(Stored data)
****

-- pv_equiv track=rewrite | github.com/max644/matasano | 6.py | buildByteBlocks
-- ===== SOURCE A (Python) =====
-- def buildByteBlocks(cipher, keysize):
-- 	blocks = []
-- 	for idx in range(0, len(cipher), keysize):
-- 		blocks.append(cipher[idx:idx+keysize])
--
-- 	byteBlocks = []
-- 	for byteIdx in range(0, keysize):
-- 		byteBlock = []
-- 		for block in blocks:
-- 			if byteIdx < len(block):
-- 				byteBlock.append(block[byteIdx])
-- 		byteBlocks.append(byteBlock)
-- 	return byteBlocks
-- ===== SOURCE B (Python) =====
-- def buildByteBlocks(cipher, keysize):
-- 	# single pass: scatter each byte straight into its key-position column
-- 	if keysize <= 0:
-- 		return []
-- 	columns = [[] for _ in range(keysize)]
-- 	for i, c in enumerate(cipher):
-- 		columns[i % keysize].append(c)
-- 	return columns
-- ===== Notes on version B (the rewrite author's own statement) =====
-- stated objective: simpler
-- what changed: Replaces A's two-phase chunk-then-gather (build keysize-sized blocks, then for each key position scan all blocks) with a single enumerate pass that appends each byte directly to column i % keysize.
import Mathlib
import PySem

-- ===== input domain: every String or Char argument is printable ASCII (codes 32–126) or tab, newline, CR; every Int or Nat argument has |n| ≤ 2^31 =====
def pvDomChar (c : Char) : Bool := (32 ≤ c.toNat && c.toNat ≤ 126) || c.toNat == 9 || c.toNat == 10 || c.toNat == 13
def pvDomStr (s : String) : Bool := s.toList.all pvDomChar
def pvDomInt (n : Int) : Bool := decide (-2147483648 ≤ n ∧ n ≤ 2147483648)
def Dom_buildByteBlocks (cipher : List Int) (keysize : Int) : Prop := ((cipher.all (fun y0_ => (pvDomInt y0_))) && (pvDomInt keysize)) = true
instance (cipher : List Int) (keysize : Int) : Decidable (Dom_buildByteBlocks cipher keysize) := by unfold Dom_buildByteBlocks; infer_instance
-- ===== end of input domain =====

-- B replaces A's chunk-then-gather with one enumerate pass scattering each byte to column i % keysize (simpler; same asymptotic cost). A raises ValueError at keysize == 0 (excluded by Pre_); B returns [] there.


-- ===== PORT A =====
def buildByteBlocks (cipher : List Int) (keysize : Int) : List (List Int) :=
  -- blocks = []; for idx in range(0, len(cipher), keysize): blocks.append(cipher[idx:idx+keysize])
  let blocks : List (List Int) :=
    (PySem.List.pyRange 0 (cipher.length : Int) keysize).foldl
      (fun blocks idx => blocks ++ [PySem.List.slice cipher (some idx) (some (idx + keysize))]) []
  -- byteBlocks = []; for byteIdx in range(0, keysize): inner gather loop
  (PySem.List.pyRange 0 keysize 1).foldl
    (fun byteBlocks byteIdx =>
      byteBlocks ++ [blocks.foldl
        (fun byteBlock block =>
          if byteIdx < (block.length : Int) then
            -- block[byteIdx]: the guard ensures 0 ≤ byteIdx < len(block), so pyGetD is exact
            byteBlock ++ [PySem.List.pyGetD block byteIdx 0]
          else byteBlock) []]) []

-- ===== PORT B =====
def buildByteBlocks_alt (cipher : List Int) (keysize : Int) : List (List Int) :=
  if keysize ≤ 0 then []
  else
    -- columns = [[] for _ in range(keysize)]; for i, c in enumerate(cipher): columns[i % keysize].append(c)
    -- i % keysize lies in [0, keysize) since keysize > 0, so .toNat is exact here
    (PySem.List.enumerate cipher 0).foldl
      (fun cols p => cols.modify (PySem.Int.mod p.1 keysize).toNat (fun col => col ++ [p.2]))
      (List.replicate keysize.toNat [])

-- ===== PRECONDITION & SPEC =====
-- Pre_ excludes exactly keysize = 0, where Python A raises ValueError (range() step 0).
def Pre_buildByteBlocks (cipher : List Int) (keysize : Int) : Prop := keysize ≠ 0
instance (cipher : List Int) (keysize : Int) : Decidable (Pre_buildByteBlocks cipher keysize) := by unfold Pre_buildByteBlocks; infer_instance
def pvWitness_buildByteBlocks : List Int × Int := ([72, 105, 33], 2)

def Spec_buildByteBlocks (cipher : List Int) (keysize : Int) (out : List (List Int)) : Prop := out = buildByteBlocks_alt cipher keysize
instance (cipher : List Int) (keysize : Int) (out : List (List Int)) : Decidable (Spec_buildByteBlocks cipher keysize out) := by unfold Spec_buildByteBlocks; infer_instance

-- ===== CLAIM (what is proved, stated in full; the proofs are below) =====
def Claim_equal_buildByteBlocks : Prop := ∀ (cipher : List Int) (keysize : Int), Dom_buildByteBlocks cipher keysize → Pre_buildByteBlocks cipher keysize → Spec_buildByteBlocks cipher keysize (buildByteBlocks cipher keysize)
-- ===== LEMMAS AND PROOFS =====

/-- Chunks of size `K` (what A's first loop builds), defined structurally for the proofs. -/
def pvChunks (K : Nat) (l : List Int) : List (List Int) :=
  if K = 0 ∨ l = [] then [] else l.take K :: pvChunks K (l.drop K)
termination_by l.length
decreasing_by
  simp only [List.length_drop]
  rcases l with _ | ⟨x, l⟩ <;> simp_all
  omega

theorem pvChunks_nil (K : Nat) : pvChunks K [] = [] := by
  rw [pvChunks]; simp

theorem pvChunks_cons (K : Nat) (l : List Int) (hK : K ≠ 0) (hl : l ≠ []) :
    pvChunks K l = l.take K :: pvChunks K (l.drop K) := by
  rw [pvChunks]; simp [hK, hl]

/-- A's first loop (slices at idx = 0, K, 2K, …) builds exactly the chunks. -/
theorem pv_blocks_eq_chunks (K : Nat) (hK : 0 < K) :
    ∀ (n : Nat) (l : List Int), l.length ≤ n →
    (PySem.List.pyRange 0 (l.length : Int) (K : Int)).map
      (fun idx => PySem.List.slice l (some idx) (some (idx + (K : Int)))) = pvChunks K l := by
  have hKpos : (0 : Int) < (K : Int) := by exact_mod_cast hK
  intro n
  induction n with
  | zero =>
    intro l hl
    have : l = [] := by cases l <;> simp_all
    subst this
    simp [pvChunks_nil, PySem.List.pyRange_of_pos 0 0 hKpos]
  | succ n ih =>
    intro l hl
    rcases eq_or_ne l [] with rfl | hne
    · simp [pvChunks_nil, PySem.List.pyRange_of_pos 0 0 hKpos]
    · have h0 : 0 < l.length := List.length_pos_iff.mpr hne
      rw [pvChunks_cons K l (by omega) hne, ← ih (l.drop K) (by simp; omega)]
      rw [PySem.List.pyRange_of_pos 0 _ hKpos, PySem.List.pyRange_of_pos 0 _ hKpos]
      have hg0 : PySem.List.slice l (some (0 + (K:Int) * ((0:Nat):Int))) (some (0 + (K:Int) * ((0:Nat):Int) + (K:Int))) = l.take K := by
        have e : (0 + (K:Int) * ((0:Nat):Int)) = ((0:Nat):Int) := by push_cast; ring
        have e2 : (0 + (K:Int) * ((0:Nat):Int) + (K:Int)) = (((0:Nat)):Int) + ((K:Nat):Int) := by push_cast; ring
        rw [e2, e, PySem.List.slice_natCast_add l 0 K, List.drop_zero]
      have hentry : ∀ m : Nat,
          PySem.List.slice l (some (0 + (K:Int) * ((m+1:Nat):Int))) (some (0 + (K:Int) * ((m+1:Nat):Int) + (K:Int)))
            = PySem.List.slice (l.drop K) (some (0 + (K:Int) * ((m:Nat):Int))) (some (0 + (K:Int) * ((m:Nat):Int) + (K:Int))) := by
        intro m
        have e1 : (0 + (K:Int) * ((m+1:Nat):Int)) = ((K*(m+1) : Nat) : Int) := by push_cast; ring
        have e2 : (0 + (K:Int) * ((m+1:Nat):Int) + (K:Int)) = ((K*(m+1) : Nat) : Int) + ((K:Nat):Int) := by push_cast; ring
        have e3 : (0 + (K:Int) * ((m:Nat):Int)) = ((K*m : Nat) : Int) := by push_cast; ring
        have e4 : (0 + (K:Int) * ((m:Nat):Int) + (K:Int)) = ((K*m : Nat) : Int) + ((K:Nat):Int) := by push_cast; ring
        rw [e2, e1, PySem.List.slice_natCast_add l (K*(m+1)) K,
            e4, e3, PySem.List.slice_natCast_add (l.drop K) (K*m) K,
            List.drop_drop]
        congr 2
        ring
      by_cases hKl : K < l.length
      · have hlt1 : (0:Int) < (l.length : Int) := by exact_mod_cast h0
        have hlt2 : (0:Int) < ((l.drop K).length : Int) := by simp; omega
        rw [if_pos hlt1, if_pos hlt2]
        have hM : (((l.length : Int) - 0 + (K:Int) - 1) / (K:Int)).toNat
            = ((((l.drop K).length : Int) - 0 + (K:Int) - 1) / (K:Int)).toNat + 1 := by
          have e : ((l.length : Int) - 0 + (K:Int) - 1) = (((l.drop K).length : Int) - 0 + (K:Int) - 1) + 1 * (K:Int) := by
            simp only [List.length_drop]
            push_cast [Nat.cast_sub hKl.le]
            ring
          rw [e, Int.add_mul_ediv_right _ _ (ne_of_gt hKpos)]
          have hq : 0 ≤ (((l.drop K).length : Int) - 0 + (K:Int) - 1) / (K:Int) :=
            Int.ediv_nonneg (by simp; omega) hKpos.le
          omega
        rw [hM, List.range_succ_eq_map]
        simp only [List.map_cons, List.map_map]
        congr 1
        apply List.map_congr_left
        intro m _
        simp only [Function.comp_apply, Nat.succ_eq_add_one]
        exact hentry m
      · have hlt1 : (0:Int) < (l.length : Int) := by exact_mod_cast h0
        have hdrop : l.drop K = [] := by simp; omega
        have hlt2 : ¬ (0:Int) < (((l.drop K).length : Int)) := by simp [hdrop]
        rw [if_pos hlt1, if_neg hlt2]
        have hM : (((l.length : Int) - 0 + (K:Int) - 1) / (K:Int)).toNat = 1 := by
          rw [← PySem.Int.floordiv_eq_ediv_of_pos hKpos]
          have h1 : PySem.Int.floordiv ((l.length : Int) - 0 + (K:Int) - 1) (K:Int) = 1 := by
            rw [PySem.Int.floordiv_eq_iff_of_pos hKpos]
            constructor <;> push_cast <;> omega
          rw [h1]
          rfl
        rw [hM]
        simp only [List.range_one, List.map_cons, List.map_nil, hg0]
        rw [hdrop]
        simp

/-- One chunk (length ≤ K) enumerated at offset s*K + t contributes its j-th element iff it has one. -/
theorem pv_en1 (K : Nat) (hK : 0 < K) (j : Nat) (hj : j < K) :
    ∀ (b : List Int) (s t : Nat), t + b.length ≤ K →
    ((PySem.List.enumerate b ((s * K + t : Nat) : Int)).filter
        (fun p => (PySem.Int.mod p.1 (K : Int)).toNat == j)).map (·.2)
      = if t ≤ j ∧ j < t + b.length then [b.getD (j - t) 0] else [] := by
  intro b
  induction b with
  | nil =>
    intro s t _
    rw [if_neg (by simp only [List.length_nil]; omega)]
    simp [PySem.List.enumerate_nil]
  | cons x b ih =>
    intro s t hlen
    rw [PySem.List.enumerate_cons, List.filter_cons]
    have ht : t < K := by simp only [List.length_cons] at hlen; omega
    have hmod : (PySem.Int.mod ((s * K + t : Nat) : Int) (K : Int)).toNat = t := by
      rw [PySem.Int.mod_eq_emod_of_pos (by exact_mod_cast hK), ← Int.natCast_mod,
        Int.toNat_natCast, Nat.add_comm, Nat.add_mul_mod_self_right, Nat.mod_eq_of_lt ht]
    have hoff : ((s * K + t : Nat) : Int) + 1 = ((s * K + (t + 1) : Nat) : Int) := by push_cast; ring
    have hlen' : (t + 1) + b.length ≤ K := by simp only [List.length_cons] at hlen; omega
    by_cases htj : t = j
    · subst htj
      simp only [hmod, beq_self_eq_true, if_pos]
      rw [List.map_cons, hoff, ih s (t + 1) hlen']
      rw [if_neg (by omega), if_pos (by simp only [List.length_cons]; omega)]
      simp
    · simp only [hmod, beq_iff_eq, if_neg htj]
      rw [hoff, ih s (t + 1) hlen']
      by_cases hc : t ≤ j ∧ j < t + (x :: b).length
      · rw [if_pos (by simp only [List.length_cons] at hc ⊢; omega), if_pos hc]
        have h1 : j - t = (j - (t + 1)) + 1 := by omega
        simp [h1]
      · rw [if_neg (by simp only [List.length_cons] at hc ⊢; omega), if_neg hc]

/-- The bytes whose index is ≡ j (mod K) are exactly the j-th elements of the chunks. -/
theorem pv_sel (K : Nat) (hK : 0 < K) (j : Nat) (hj : j < K) :
    ∀ (n : Nat) (l : List Int), l.length ≤ n → ∀ (s : Nat),
    ((PySem.List.enumerate l ((s * K : Nat) : Int)).filter
        (fun p => (PySem.Int.mod p.1 (K : Int)).toNat == j)).map (·.2)
      = ((pvChunks K l).filter (fun b => decide ((j : Int) < (b.length : Int)))).map
          (fun b => PySem.List.pyGetD b (j : Int) 0) := by
  intro n
  induction n with
  | zero =>
    intro l hl s
    have : l = [] := by cases l <;> simp_all
    subst this
    simp [pvChunks_nil, PySem.List.enumerate_nil]
  | succ n ih =>
    intro l hl s
    rcases eq_or_ne l [] with rfl | hne
    · simp [pvChunks_nil, PySem.List.enumerate_nil]
    · have h0 : 0 < l.length := List.length_pos_iff.mpr hne
      have hsplit := (List.take_append_drop K l).symm
      rw [pvChunks_cons K l (by omega) hne]
      conv_lhs => rw [hsplit]
      rw [PySem.List.enumerate_append, List.filter_append, List.map_append]
      have hfirst := pv_en1 K hK j hj (l.take K) s 0 (by simp)
      simp only [Nat.add_zero, Nat.zero_add, Nat.zero_le, true_and] at hfirst
      rw [hfirst]
      rw [List.filter_cons]
      have htail :
          ((PySem.List.enumerate (l.drop K) (((s * K : Nat) : Int) + ((l.take K).length : Int))).filter
              (fun p => (PySem.Int.mod p.1 (K : Int)).toNat == j)).map (·.2)
            = ((pvChunks K (l.drop K)).filter (fun b => decide ((j : Int) < (b.length : Int)))).map
                (fun b => PySem.List.pyGetD b (j : Int) 0) := by
        by_cases hKl : K ≤ l.length
        · have hlen : (l.take K).length = K := by simp; omega
          have hoff : ((s * K : Nat) : Int) + ((l.take K).length : Int) = (((s + 1) * K : Nat) : Int) := by
            rw [hlen]; push_cast; ring
          rw [hoff, ih (l.drop K) (by simp; omega) (s + 1)]
        · have hdrop : l.drop K = [] := by simp; omega
          rw [hdrop, pvChunks_nil]
          simp [PySem.List.enumerate_nil]
      rw [htail]
      by_cases hlt : j < (l.take K).length
      · rw [if_pos hlt, if_pos (by simp only [decide_eq_true_eq]; exact_mod_cast hlt)]
        rw [List.map_cons, PySem.List.pyGetD_natCast]
        simp
      · rw [if_neg hlt, if_neg (by simp only [decide_eq_true_eq]; exact_mod_cast hlt)]
        simp
theorem bfs_fold (grid : List (List Int)) (s cc : Nat × Nat)
    (hcc : vrEmp grid cc) (hconn : vrConn grid s cc) (c : Int × Int) (hc : c = vrEnc cc) :
    ∀ (L : List (Int × Int)), (∀ d ∈ L, d.1.natAbs + d.2.natAbs = 1) →
    ∀ (V Q : List (Int × Int)), vrSound grid s V → V.Nodup →
      ∃ A, (L.foldl
        (fun (st : PySem.Set (Int × Int) × List (Int × Int)) d =>
          let nx := c.1 + d.1
          let ny := c.2 + d.2
          if 0 ≤ nx ∧ nx < ((grid.getD 0 []).length : Int) ∧ 0 ≤ ny ∧ ny < (grid.length : Int) ∧
              (nx, ny) ∉ st.1 ∧ vrCell grid ny nx = 0
          then (PySem.Set.add st.1 (nx, ny), st.2 ++ [(nx, ny)])
          else st)
        (V, Q)) = (V ++ A, Q ++ A) ∧
      vrSound grid s (V ++ A) ∧ (V ++ A).Nodup ∧
      (∀ d ∈ L, ∀ dc : Nat × Nat, vrEmp grid dc →
        vrEnc dc = (c.1 + d.1, c.2 + d.2) → vrEnc dc ∈ V ++ A) := by
  intro L
  induction L with
  | nil =>
    intro _ V Q hS hN
    exact ⟨[], by simp, by simpa using hS, by simpa using hN, by simp⟩
  | cons d L ih =>
    intro hdl V Q hS hN
    have hdu : d.1.natAbs + d.2.natAbs = 1 := hdl d List.mem_cons_self
    have hL : ∀ d' ∈ L, d'.1.natAbs + d'.2.natAbs = 1 :=
      fun d' h => hdl d' (List.mem_cons_of_mem _ h)
    rw [List.foldl_cons]
    dsimp only
    by_cases hg : 0 ≤ c.1 + d.1 ∧ c.1 + d.1 < ((grid.getD 0 []).length : Int) ∧
        0 ≤ c.2 + d.2 ∧ c.2 + d.2 < (grid.length : Int) ∧
        (c.1 + d.1, c.2 + d.2) ∉ V ∧ vrCell grid (c.2 + d.2) (c.1 + d.1) = 0
    · obtain ⟨hg1, hg2, hg3, hg4, hg5, hg6⟩ := hg
      rw [if_pos ⟨hg1, hg2, hg3, hg4, hg5, hg6⟩]
      have hadd : PySem.Set.add V (c.1 + d.1, c.2 + d.2) =
          V ++ [(c.1 + d.1, c.2 + d.2)] := by
        simp [PySem.Set.add, hg5]
      rw [hadd]
      have hc1 : c.1 = (cc.1 : Int) := by rw [hc]; rfl
      have hc2 : c.2 = (cc.2 : Int) := by rw [hc]; rfl
      have hempd : vrEmp grid ((c.1 + d.1).toNat, (c.2 + d.2).toNat) :=
        ⟨by omega, by omega, hg6⟩
      have henc : vrEnc ((c.1 + d.1).toNat, (c.2 + d.2).toNat) = (c.1 + d.1, c.2 + d.2) := by
        simp [vrEnc, Int.toNat_of_nonneg hg1, Int.toNat_of_nonneg hg3]
      have hstp : vrStp grid cc ((c.1 + d.1).toNat, (c.2 + d.2).toNat) := by
        refine ⟨hcc, hempd, ?_⟩
        dsimp only
        omega
      have hconn' : vrConn grid s ((c.1 + d.1).toNat, (c.2 + d.2).toNat) :=
        hconn.tail hstp
      have hS1 : vrSound grid s (V ++ [(c.1 + d.1, c.2 + d.2)]) := by
        intro q hq
        rcases List.mem_append.mp hq with h | h
        · exact hS q h
        · rw [List.mem_singleton] at h
          subst h
          exact ⟨_, hempd, henc.symm, hconn'⟩
      have hN1 : (V ++ [(c.1 + d.1, c.2 + d.2)]).Nodup := by
        rw [List.nodup_append]
        refine ⟨hN, List.nodup_singleton _, ?_⟩
        intro a haV b hbS heq
        rw [List.mem_singleton] at hbS
        subst hbS
        subst heq
        exact hg5 haV
      obtain ⟨A, hfoldA, hSA, hNA, hcovA⟩ := ih hL _ _ hS1 hN1
      refine ⟨(c.1 + d.1, c.2 + d.2) :: A, ?_, ?_, ?_, ?_⟩
      · rw [hfoldA]
        simp [List.append_assoc]
      · simpa [List.append_assoc] using hSA
      · simpa [List.append_assoc] using hNA
      · intro d' hd' dc' hempd' hencd'
        rcases List.mem_cons.mp hd' with heq | hmem
        · rw [heq] at hencd'
          have hdc : dc' = ((c.1 + d.1).toNat, (c.2 + d.2).toNat) :=
            vrEnc_inj (by rw [hencd', henc])
          subst hdc
          have hmm : vrEnc ((c.1 + d.1).toNat, (c.2 + d.2).toNat) ∈
              V ++ [(c.1 + d.1, c.2 + d.2)] := by
            rw [henc]
            simp
          have h2 := List.mem_append_left A hmm
          simpa [List.append_assoc] using h2
        · have := hcovA d' hmem dc' hempd' hencd'
          simpa [List.append_assoc] using this
    · rw [if_neg hg]
      obtain ⟨A, hfoldA, hSA, hNA, hcovA⟩ := ih hL V Q hS hN
      refine ⟨A, hfoldA, hSA, hNA, ?_⟩
      intro d' hd' dc' hempd' hencd'
      rcases List.mem_cons.mp hd' with heq | hmem
      · rw [heq] at hencd'
        have e1 : (dc'.1 : Int) = c.1 + d.1 := congrArg Prod.fst hencd'
        have e2 : (dc'.2 : Int) = c.2 + d.2 := congrArg Prod.snd hencd'
        have hcell : vrCell grid (c.2 + d.2) (c.1 + d.1) = 0 := by
          rw [← e1, ← e2, vrCell_natCast]
          exact hempd'.2.2
        have hb1 : (0 : Int) ≤ c.1 + d.1 := by omega
        have hb2 : c.1 + d.1 < ((grid.getD 0 []).length : Int) := by
          have := hempd'.1
          omega
        have hb3 : (0 : Int) ≤ c.2 + d.2 := by omega
        have hb4 : c.2 + d.2 < (grid.length : Int) := by
          have := hempd'.2.1
          omega
        have hin : (c.1 + d.1, c.2 + d.2) ∈ V := by
          by_contra hnin
          exact hg ⟨hb1, hb2, hb3, hb4, hnin, hcell⟩
        rw [hencd']
        exact List.mem_append_left A hin
      · exact hcovA d' hmem dc' hempd' hencd'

****

▸ Activity
Report, from the entries above, each line where "hfirst" is found.

▸ Answer to the exercise
      have hfirst := pv_en1 K hK j hj (l.take K) s 0 (by simp)
      simp only [Nat.add_zero, Nat.zero_add, Nat.zero_le, true_and] at hfirst
      rw [hfirst]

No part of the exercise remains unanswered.